Digital Innovation Hubs unterstützen mit ihrer Expertise und Infrastruktur österreichische KMU bei der Digitalisierung. Sie bieten ein breites Angebot an Leistungen in den Modulen Information, Weiterbildung und Digitale Innovation zum Nutzen der Zielgruppe.
Die 1. Ausschreibung des Programms fand 2018/2019 statt und wurde durch das Bundesministerium für Digitalisierung und Wirtschaftsstandort finanziert. Drei Digital Innovation Hubs wurden im Rahmen eines Bewertungsverfahrens mit Hearings vom unabhängigen Bewertungsgremium zur Förderung empfohlen und haben 2019/2020 den Betrieb aufgenommen:

 

Digital Makers Hub [digitalmakershub.at]

  • Themen: Digital Culture, Co-Ideation und Co-Creation
  • Beteiligte Organisationen: Fachhochschule St. Pölten, Tabakfabrik Linz, In2Make Industry meets Makers, Zukunftsakademie Mostviertel

 

DIH-OST [dih-ost.at]

  • Themen: 3D-Druck, Blockchain, IT Security, Internet of Things, Sensorik und Konnektivität
  • Beteiligte Organisationen:  ecoplus. Niederösterreichs Wirtschaftsagentur, Fachhochschule St. Pölten, Forschung Burgenland, FOTEC Forschungs- und Technologietransfer, IMC Fachhochschule Krems, Austrian Blockchain Center

 

DIH-WEST [dih-west.at]

  • Themen: Digitale Transformation und Innovation, Industrie 4.0, eServices, Artifical Intelligence, Security
  • Beteiligte Organisationen: Universität Innsbruck - Institut für Informatik, Universität Innsbruck - Projektservice, Fachhochschule Salzburg, Fachhochschule Kufstein, Tirol Bildungs, Wirtschafts-Standort Vorarlberg Betriebsansiedlungs, Fachhochschule Vorarlberg, Innovations- und Technologietransfer Salzburg, MCI Management Center Innsbruck, Tiroler Zukunftsstiftung, UMIT – Private Universität für Gesundheitswissenschaften, Medizinische Informatik und Technik, Fraunhofer Austria Research, Industriellenvereinigung Tirol, Paris Lodron Universität Salzburg- FB Computerwissenschaften, Universität Innsbruck - Koordinationsstelle für universitäre Weiterbildung, Universität Innsbruck - Institut für Strategisches Management, Marketing und Tourismus, Wirtschaftskammer Tirol

 

Die 2. Ausschreibung des Programms wird finanziert durch Zuwendungen der Nationalstiftung für Forschung, Technologie und Entwicklung und unterstützt vom Bundesministerium für Digitalisierung und Wirtschaftsstandort und fand 2020 statt.
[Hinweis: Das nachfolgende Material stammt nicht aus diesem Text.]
-- pv_equiv track=rewrite | github.com/hiteshpindikanti/Coding_Questions | odd_coin.py | get_odd_coin_index
-- ===== SOURCE A (Python) =====
-- def scale(coin_set1: list, coin_set2: list) -> int:
--     coin_set1_weight = sum(coin_set1)
--     coin_set2_weight = sum(coin_set2)
--     if coin_set1_weight < coin_set2_weight:
--         return -1
--     elif coin_set1_weight > coin_set2_weight:
--         return 1
--     else:
--         return 0
--
-- def get_odd_coin_index(coins: list) -> int:
--     if len(coins) & 1:
--         coins.pop(-1)
--     mid_index = len(coins) // 2
--     scale_reading = scale(coins[:mid_index], coins[mid_index:])
--     if scale_reading == -1:
--         odd_coin_index = get_odd_coin_index(coins[:mid_index])
--     elif scale_reading == 1:
--         odd_coin_index = mid_index + get_odd_coin_index(coins[mid_index:])
--     else:
--         odd_coin_index = len(coins)
--     return odd_coin_index
-- ===== SOURCE B (Python) =====
-- def _adjust(lo, hi):
--     # drop the last coin of the current window if its size is odd
--     n = hi - lo
--     if n & 1:
--         return hi - 1, n - 1
--     return hi, n
--
-- def _weigh(coins, a, b):
--     return sum(coins[a:b])
--
-- def get_odd_coin_index(coins: list) -> int:
--     # Iterative re-implementation: same single top-level pop, then an
--     # index-window loop with an offset accumulator instead of recursion.
--     if len(coins) & 1:
--         coins.pop(-1)
--     acc = 0
--     lo, hi = 0, len(coins)
--     while True:
--         hi, n = _adjust(lo, hi)
--         mid = lo + n // 2
--         left = _weigh(coins, lo, mid)
--         right = _weigh(coins, mid, hi)
--         if left < right:
--             hi = mid
--         elif left > right:
--             acc += mid - lo
--             lo = mid
--         else:
--             return acc + (hi - lo)
-- ===== Notes on version B (the rewrite author's own statement) =====
-- stated objective: alternative
-- what changed: Replaces A's recursion on freshly-sliced sublists with an iterative loop over index windows (lo, hi) into the unchanged list, carrying an offset accumulator instead of adding offsets on the way back up.
import Mathlib
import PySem

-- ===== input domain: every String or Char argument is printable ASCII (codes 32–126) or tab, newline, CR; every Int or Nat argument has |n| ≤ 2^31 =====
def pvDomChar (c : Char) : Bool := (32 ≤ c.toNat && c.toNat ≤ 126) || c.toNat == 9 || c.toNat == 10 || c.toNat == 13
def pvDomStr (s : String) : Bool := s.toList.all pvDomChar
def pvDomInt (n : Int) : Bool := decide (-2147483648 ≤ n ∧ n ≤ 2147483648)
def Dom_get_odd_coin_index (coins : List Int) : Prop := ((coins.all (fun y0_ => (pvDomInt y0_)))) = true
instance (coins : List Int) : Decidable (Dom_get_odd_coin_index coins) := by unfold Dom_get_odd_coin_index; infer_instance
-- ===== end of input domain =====

-- B replaces A's recursive halving with an iterative index-window loop (lo, hi, offset
-- accumulator) over the unchanged list; objective: alternative decomposition, same cost.
-- A mutates its argument (a single top-level pop on odd length); B performs the same
-- mutation; the equivalence proved here is about the return value.

-- ===== PORT A =====
-- scale: exact transliteration of the helper.
def scale (coin_set1 : List Int) (coin_set2 : List Int) : Int :=
  if coin_set1.sum < coin_set2.sum then -1
  else if coin_set1.sum > coin_set2.sum then 1
  else 0

-- termination facts for the port's recursion (cited by name in decreasing_by)
lemma pvTermA1 {coins0 c : List Int} (hle : c.length ≤ coins0.length)
    (h : scale (c.take (c.length / 2)) (c.drop (c.length / 2)) = -1) :
    (c.take (c.length / 2)).length < coins0.length := by
  rcases Nat.eq_zero_or_pos c.length with h0 | h0
  · exfalso
    have hc : c = [] := List.eq_nil_of_length_eq_zero h0
    rw [hc] at h; simp [scale] at h
  · have := Nat.div_lt_self h0 (by norm_num : 1 < 2)
    simp only [List.length_take]; omega

lemma pvTermA2 {coins0 c : List Int} (hle : c.length ≤ coins0.length)
    (hev : c.length % 2 = 0)
    (h : scale (c.take (c.length / 2)) (c.drop (c.length / 2)) = 1) :
    (c.drop (c.length / 2)).length < coins0.length := by
  rcases Nat.eq_zero_or_pos c.length with h0 | h0
  · exfalso
    have hc : c = [] := List.eq_nil_of_length_eq_zero h0
    rw [hc] at h; simp [scale] at h
  · have := Nat.div_lt_self h0 (by norm_num : 1 < 2)
    simp only [List.length_drop]; omega

lemma pvCoinsLen (coins0 : List Int) :
    (if _h : coins0.length % 2 = 1 then coins0.dropLast else coins0).length ≤ coins0.length := by
  by_cases hp : coins0.length % 2 = 1
  · simp only [dif_pos hp, List.length_dropLast]; omega
  · simp only [dif_neg hp]; omega

lemma pvCoinsEven (coins0 : List Int) :
    (if _h : coins0.length % 2 = 1 then coins0.dropLast else coins0).length % 2 = 0 := by
  by_cases hp : coins0.length % 2 = 1
  · simp only [dif_pos hp, List.length_dropLast]; omega
  · simp only [dif_neg hp]; omega

-- coins.pop(-1) on an odd-length (hence nonempty) list is dropLast; the slices
-- coins[:mid_index] and coins[mid_index:] with 0 ≤ mid_index ≤ len are take/drop (exact here).
def get_odd_coin_index (coins0 : List Int) : Int :=
  let coins := if coins0.length % 2 = 1 then coins0.dropLast else coins0
  let mid_index := coins.length / 2
  if h1 : scale (coins.take mid_index) (coins.drop mid_index) = -1 then
    get_odd_coin_index (coins.take mid_index)
  else if h2 : scale (coins.take mid_index) (coins.drop mid_index) = 1 then
    (mid_index : Int) + get_odd_coin_index (coins.drop mid_index)
  else
    (coins.length : Int)
termination_by coins0.length
decreasing_by
  · exact pvTermA1 (pvCoinsLen coins0) h1
  · exact pvTermA2 (pvCoinsLen coins0) (pvCoinsEven coins0) h2

-- ===== PORT B =====
-- slice coins[a:b] with b ≤ a is empty
lemma slice_nil (l : List Int) (a b : Nat) (h : b ≤ a) : (List.take b l).drop a = [] := by
  apply List.drop_eq_nil_of_le
  simp only [List.length_take]
  omega

-- _adjust(lo, hi): drop the last index of the window if its size is odd (returns new hi, n)
def pvAdjust (lo hi : Nat) : Nat × Nat :=
  let n := hi - lo
  if n % 2 = 1 then (hi - 1, n - 1) else (hi, n)

-- _weigh(coins, a, b) = sum(coins[a:b]); the slice with 0 ≤ a ≤ b ≤ len is (take b).drop a (exact here)
def pvWeigh (coins : List Int) (a b : Nat) : Int := ((coins.take b).drop a).sum

-- termination facts for the loop (cited by name in decreasing_by)
lemma pvTermB0 {coins : List Int} {lo hi : Nat}
    (hne : ¬ pvWeigh coins lo (lo + (pvAdjust lo hi).2 / 2) =
      pvWeigh coins (lo + (pvAdjust lo hi).2 / 2) (pvAdjust lo hi).1) :
    (pvAdjust lo hi).2 ≠ 0 := by
  intro h0
  apply hne
  unfold pvWeigh
  rw [h0]
  unfold pvAdjust at h0 ⊢
  by_cases hp : (hi - lo) % 2 = 1
  · simp only [if_pos hp] at h0 ⊢
    rw [slice_nil coins lo (lo + 0 / 2) (by omega),
      slice_nil coins (lo + 0 / 2) (hi - 1) (by omega)]
  · simp only [if_neg hp] at h0 ⊢
    rw [slice_nil coins lo (lo + 0 / 2) (by omega),
      slice_nil coins (lo + 0 / 2) hi (by omega)]

lemma pvTermB1 {coins : List Int} {lo hi : Nat}
    (hlt : pvWeigh coins lo (lo + (pvAdjust lo hi).2 / 2) <
      pvWeigh coins (lo + (pvAdjust lo hi).2 / 2) (pvAdjust lo hi).1) :
    lo + (pvAdjust lo hi).2 / 2 - lo < hi - lo := by
  have h0 := pvTermB0 (coins := coins) (lo := lo) (hi := hi) (by omega)
  unfold pvAdjust at h0 ⊢
  by_cases hp : (hi - lo) % 2 = 1 <;>
    [simp only [if_pos hp] at h0 ⊢; simp only [if_neg hp] at h0 ⊢] <;> omega

lemma pvTermB2 {coins : List Int} {lo hi : Nat}
    (hgt : pvWeigh coins lo (lo + (pvAdjust lo hi).2 / 2) >
      pvWeigh coins (lo + (pvAdjust lo hi).2 / 2) (pvAdjust lo hi).1) :
    (pvAdjust lo hi).1 - (lo + (pvAdjust lo hi).2 / 2) < hi - lo := by
  have h0 := pvTermB0 (coins := coins) (lo := lo) (hi := hi) (by omega)
  unfold pvAdjust at h0 ⊢
  by_cases hp : (hi - lo) % 2 = 1 <;>
    [simp only [if_pos hp] at h0 ⊢; simp only [if_neg hp] at h0 ⊢] <;> omega

-- The while-True loop of Source B with state (lo, hi, acc)
def bLoop (coins : List Int) (lo hi : Nat) (acc : Int) : Int :=
  let hi' := (pvAdjust lo hi).1
  let n := (pvAdjust lo hi).2
  let mid := lo + n / 2
  let left := pvWeigh coins lo mid
  let right := pvWeigh coins mid hi'
  if hlt : left < right then
    bLoop coins lo mid acc
  else if hgt : left > right then
    bLoop coins mid hi' (acc + ((mid : Int) - (lo : Int)))
  else
    acc + ((hi' : Int) - (lo : Int))
termination_by hi - lo
decreasing_by
  · exact pvTermB1 hlt
  · exact pvTermB2 hgt

def get_odd_coin_index_alt (coins : List Int) : Int :=
  let c := if coins.length % 2 = 1 then coins.dropLast else coins
  bLoop c 0 c.length 0

-- ===== PRECONDITION & SPEC =====
def Spec_get_odd_coin_index (coins : List Int) (out : Int) : Prop := out = get_odd_coin_index_alt coins
instance (coins : List Int) (out : Int) : Decidable (Spec_get_odd_coin_index coins out) := by unfold Spec_get_odd_coin_index; infer_instance

-- ===== CLAIM (what is proved, stated in full; the proofs are below) =====
def Claim_equal_get_odd_coin_index : Prop := ∀ (coins : List Int), Dom_get_odd_coin_index coins → Spec_get_odd_coin_index coins (get_odd_coin_index coins)

-- ===== LEMMAS AND PROOFS =====
lemma A_nil : get_odd_coin_index [] = 0 := by
  rw [get_odd_coin_index.eq_def]
  norm_num [scale]

-- length of the slice coins[lo:hi]
lemma sub_len (coins : List Int) (lo hi : Nat) (hhl : hi ≤ coins.length) :
    ((coins.drop lo).take (hi - lo)).length = hi - lo := by
  simp only [List.length_take, List.length_drop]
  omega

lemma dropLast_slice (coins : List Int) (lo hi : Nat) (hhl : hi ≤ coins.length) :
    ((coins.drop lo).take (hi - lo)).dropLast = (coins.drop lo).take (hi - 1 - lo) := by
  rw [List.dropLast_eq_take, sub_len coins lo hi hhl, List.take_take]
  congr 1
  omega

lemma bLoop_odd (coins : List Int) (lo hi : Nat) (acc : Int) (hp : (hi - lo) % 2 = 1) :
    bLoop coins lo hi acc = bLoop coins lo (hi - 1) acc := by
  have hadj : pvAdjust lo hi = pvAdjust lo (hi - 1) := by
    unfold pvAdjust
    simp only [if_pos hp, if_neg (by omega : ¬ (hi - 1 - lo) % 2 = 1)]
    have e : hi - lo - 1 = hi - 1 - lo := by omega
    rw [e]
  conv_lhs => rw [bLoop.eq_def]
  conv_rhs => rw [bLoop.eq_def]
  rw [hadj]

lemma A_odd (l : List Int) (hp : l.length % 2 = 1) :
    get_odd_coin_index l = get_odd_coin_index l.dropLast := by
  conv_lhs => rw [get_odd_coin_index.eq_def]
  conv_rhs => rw [get_odd_coin_index.eq_def]
  have h2 : ¬(l.dropLast.length % 2 = 1) := by
    simp only [List.length_dropLast]; omega
  simp only [if_pos hp, if_neg h2]

lemma scale_eq_neg1 (a b : List Int) : (scale a b = -1) ↔ a.sum < b.sum := by
  unfold scale; split_ifs <;> simp <;> omega

lemma scale_eq_one (a b : List Int) : (scale a b = 1) ↔ b.sum < a.sum := by
  unfold scale; split_ifs <;> simp <;> omega

lemma bLoop_eq_A (k : Nat) : ∀ (coins : List Int) (lo hi : Nat) (acc : Int),
    lo ≤ hi → hi ≤ coins.length → hi - lo ≤ k →
    bLoop coins lo hi acc = acc + get_odd_coin_index ((coins.drop lo).take (hi - lo)) := by
  induction k with
  | zero =>
    intro coins lo hi acc hlh hhl hk
    have hhi : hi = lo := by omega
    subst hhi
    rw [bLoop.eq_def]
    simp only [pvAdjust, pvWeigh, Nat.sub_self, List.take_zero, A_nil]
    norm_num
  | succ k ih =>
    intro coins lo hi acc hlh hhl hk
    by_cases hn : hi - lo = 0
    · exact ih coins lo hi acc hlh hhl (by omega)
    by_cases hp : (hi - lo) % 2 = 1
    · -- odd window: one bLoop iteration only shrinks hi by one; A drops the last element
      rw [bLoop_odd coins lo hi acc hp]
      rw [A_odd ((coins.drop lo).take (hi - lo)) (by rw [sub_len coins lo hi hhl]; exact hp)]
      rw [dropLast_slice coins lo hi hhl]
      have := ih coins lo (hi - 1) acc (by omega) (by omega) (by omega)
      rw [this]
    · -- even window
      have hlen : hi - lo ≠ 0 := hn
      have hsublen : ((coins.drop lo).take (hi - lo)).length = hi - lo := sub_len coins lo hi hhl
      rw [bLoop.eq_def, get_odd_coin_index.eq_def]
      simp only [pvAdjust, pvWeigh, if_neg hp, hsublen]
      simp only [List.drop_take, List.drop_drop, List.take_take]
      have e1 : lo + (hi - lo) / 2 - lo = (hi - lo) / 2 := by omega
      have e2 : hi - (lo + (hi - lo) / 2) = hi - lo - (hi - lo) / 2 := by omega
      have e3 : min ((hi - lo) / 2) (hi - lo) = (hi - lo) / 2 := by omega
      rw [e1, e2, e3]
      rcases lt_trichotomy ((coins.drop lo).take ((hi - lo) / 2)).sum
          ((coins.drop (lo + (hi - lo) / 2)).take (hi - lo - (hi - lo) / 2)).sum with h | h | h
      · rw [dif_pos h, dif_pos ((scale_eq_neg1 _ _).mpr h)]
        rw [ih coins lo (lo + (hi - lo) / 2) acc (by omega) (by omega) (by omega)]
        rw [e1]
      · have hs1 : ¬ (scale ((coins.drop lo).take ((hi - lo) / 2))
            ((coins.drop (lo + (hi - lo) / 2)).take (hi - lo - (hi - lo) / 2)) = -1) := by
          rw [scale_eq_neg1]; omega
        have hs2 : ¬ (scale ((coins.drop lo).take ((hi - lo) / 2))
            ((coins.drop (lo + (hi - lo) / 2)).take (hi - lo - (hi - lo) / 2)) = 1) := by
          rw [scale_eq_one]; omega
        rw [dif_neg (by omega : ¬ _ < _), dif_neg (by omega : ¬ _ > _), dif_neg hs1, dif_neg hs2]
        omega
      · have hs1 : ¬ (scale ((coins.drop lo).take ((hi - lo) / 2))
            ((coins.drop (lo + (hi - lo) / 2)).take (hi - lo - (hi - lo) / 2)) = -1) := by
          rw [scale_eq_neg1]; omega
        rw [dif_neg (by omega : ¬ _ < _), dif_pos (by omega : _ > _), dif_neg hs1,
          dif_pos ((scale_eq_one _ _).mpr h)]
        rw [ih coins (lo + (hi - lo) / 2) hi (acc + ((lo + (hi - lo) / 2 : Nat) - (lo : Int)))
          (by omega) hhl (by omega)]
        rw [e2]
        push_cast
        ring

lemma alt_eq (coins : List Int) : get_odd_coin_index_alt coins = get_odd_coin_index coins := by
  unfold get_odd_coin_index_alt
  by_cases hp : coins.length % 2 = 1
  · simp only [if_pos hp]
    rw [bLoop_eq_A coins.dropLast.length coins.dropLast 0 coins.dropLast.length 0 (by omega)
      le_rfl (by omega)]
    rw [A_odd coins hp]
    simp only [List.drop_zero, Nat.sub_zero, List.take_length]
    ring
  · simp only [if_neg hp]
    rw [bLoop_eq_A coins.length coins 0 coins.length 0 (by omega) le_rfl (by omega)]
    simp

-- ===== VERDICT (by name: the statement is the Claim_ definition above) =====
theorem get_odd_coin_index_spec : Claim_equal_get_odd_coin_index := by
  intro coins _
  unfold Spec_get_odd_coin_index
  exact (alt_eq coins).symm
Voraussichtlich gegen Jahresende 2021 wird eine weitere Ausschreibung zur Ausweitung bestehender Hubs starten. Diese Ausschreibung wird ebenfalls aus Mitteln der Nationalstiftung für Forschung, Technologie und Entwicklung dotiert werden.

 

innov:ATE [dih-innovate.at]

  • Themen: Robotics, Automation, AI, Smart Industry & Infrastructure (Cybersecurity, Blockchain), Big Data, Forecasts & Simulation mit speziellem Fokus auf die Land-, Holz-, Forst- und Energiewirtschaft
  • Beteiligte Organisationen: Wood K Plus, FH Salzburg, Möbel- und Holzbau Cluster, Universität für Bodenkultur (BOKU), Institut für Landtechnik, Josephinum Research, Montanuniversität Lehrstuhl für Energieverbundtechnik, Alpen-Adria-Universität Klagenfurt, Institut für Höhere Studien (IHS), Know-Center, THI TECHHOUSE, Blue Minds Solution

 

DIH SÜD [dih-sued.at]

  • Themen: Produktions- & Fertigungstechnologien, Sicherheit, Data Science Wissen aus Daten, Digitale Geschäftsmodelle & -prozesse, Logistik sowie das Querschnittsthema Humanressourcen & Nachwuchs
  • Beteiligte Organisationen: JOANNEUM RESEARCH, Technische Universität Graz, FH JOANNEUM, FH Kärnten, Alpen-Adria Universität Klagenfurt

 

DIH Arbeitswelt KMU [dih.work]

  • Themen: Digitale Transformation und Innovation, Industrie 4.0, eServices, Artifical Intelligence, Security
  • Beteiligte Organisationen: Johannes Kepler Universität Linz, Institut für Berufs- und Erwachsenenbildungsforschung, Fachhochschule Oberösterreich Campus Hagenberg, Kunstuniversität (Linz Creative Robotics), FH St. Pölten

 

Digital Innovation Hubs verpflichten sich, ein Bündel von Leistungen in den Modulen Information, Weiterbildung und Digitale Innovation zum Nutzen der Zielgruppe KMU zu erbringen.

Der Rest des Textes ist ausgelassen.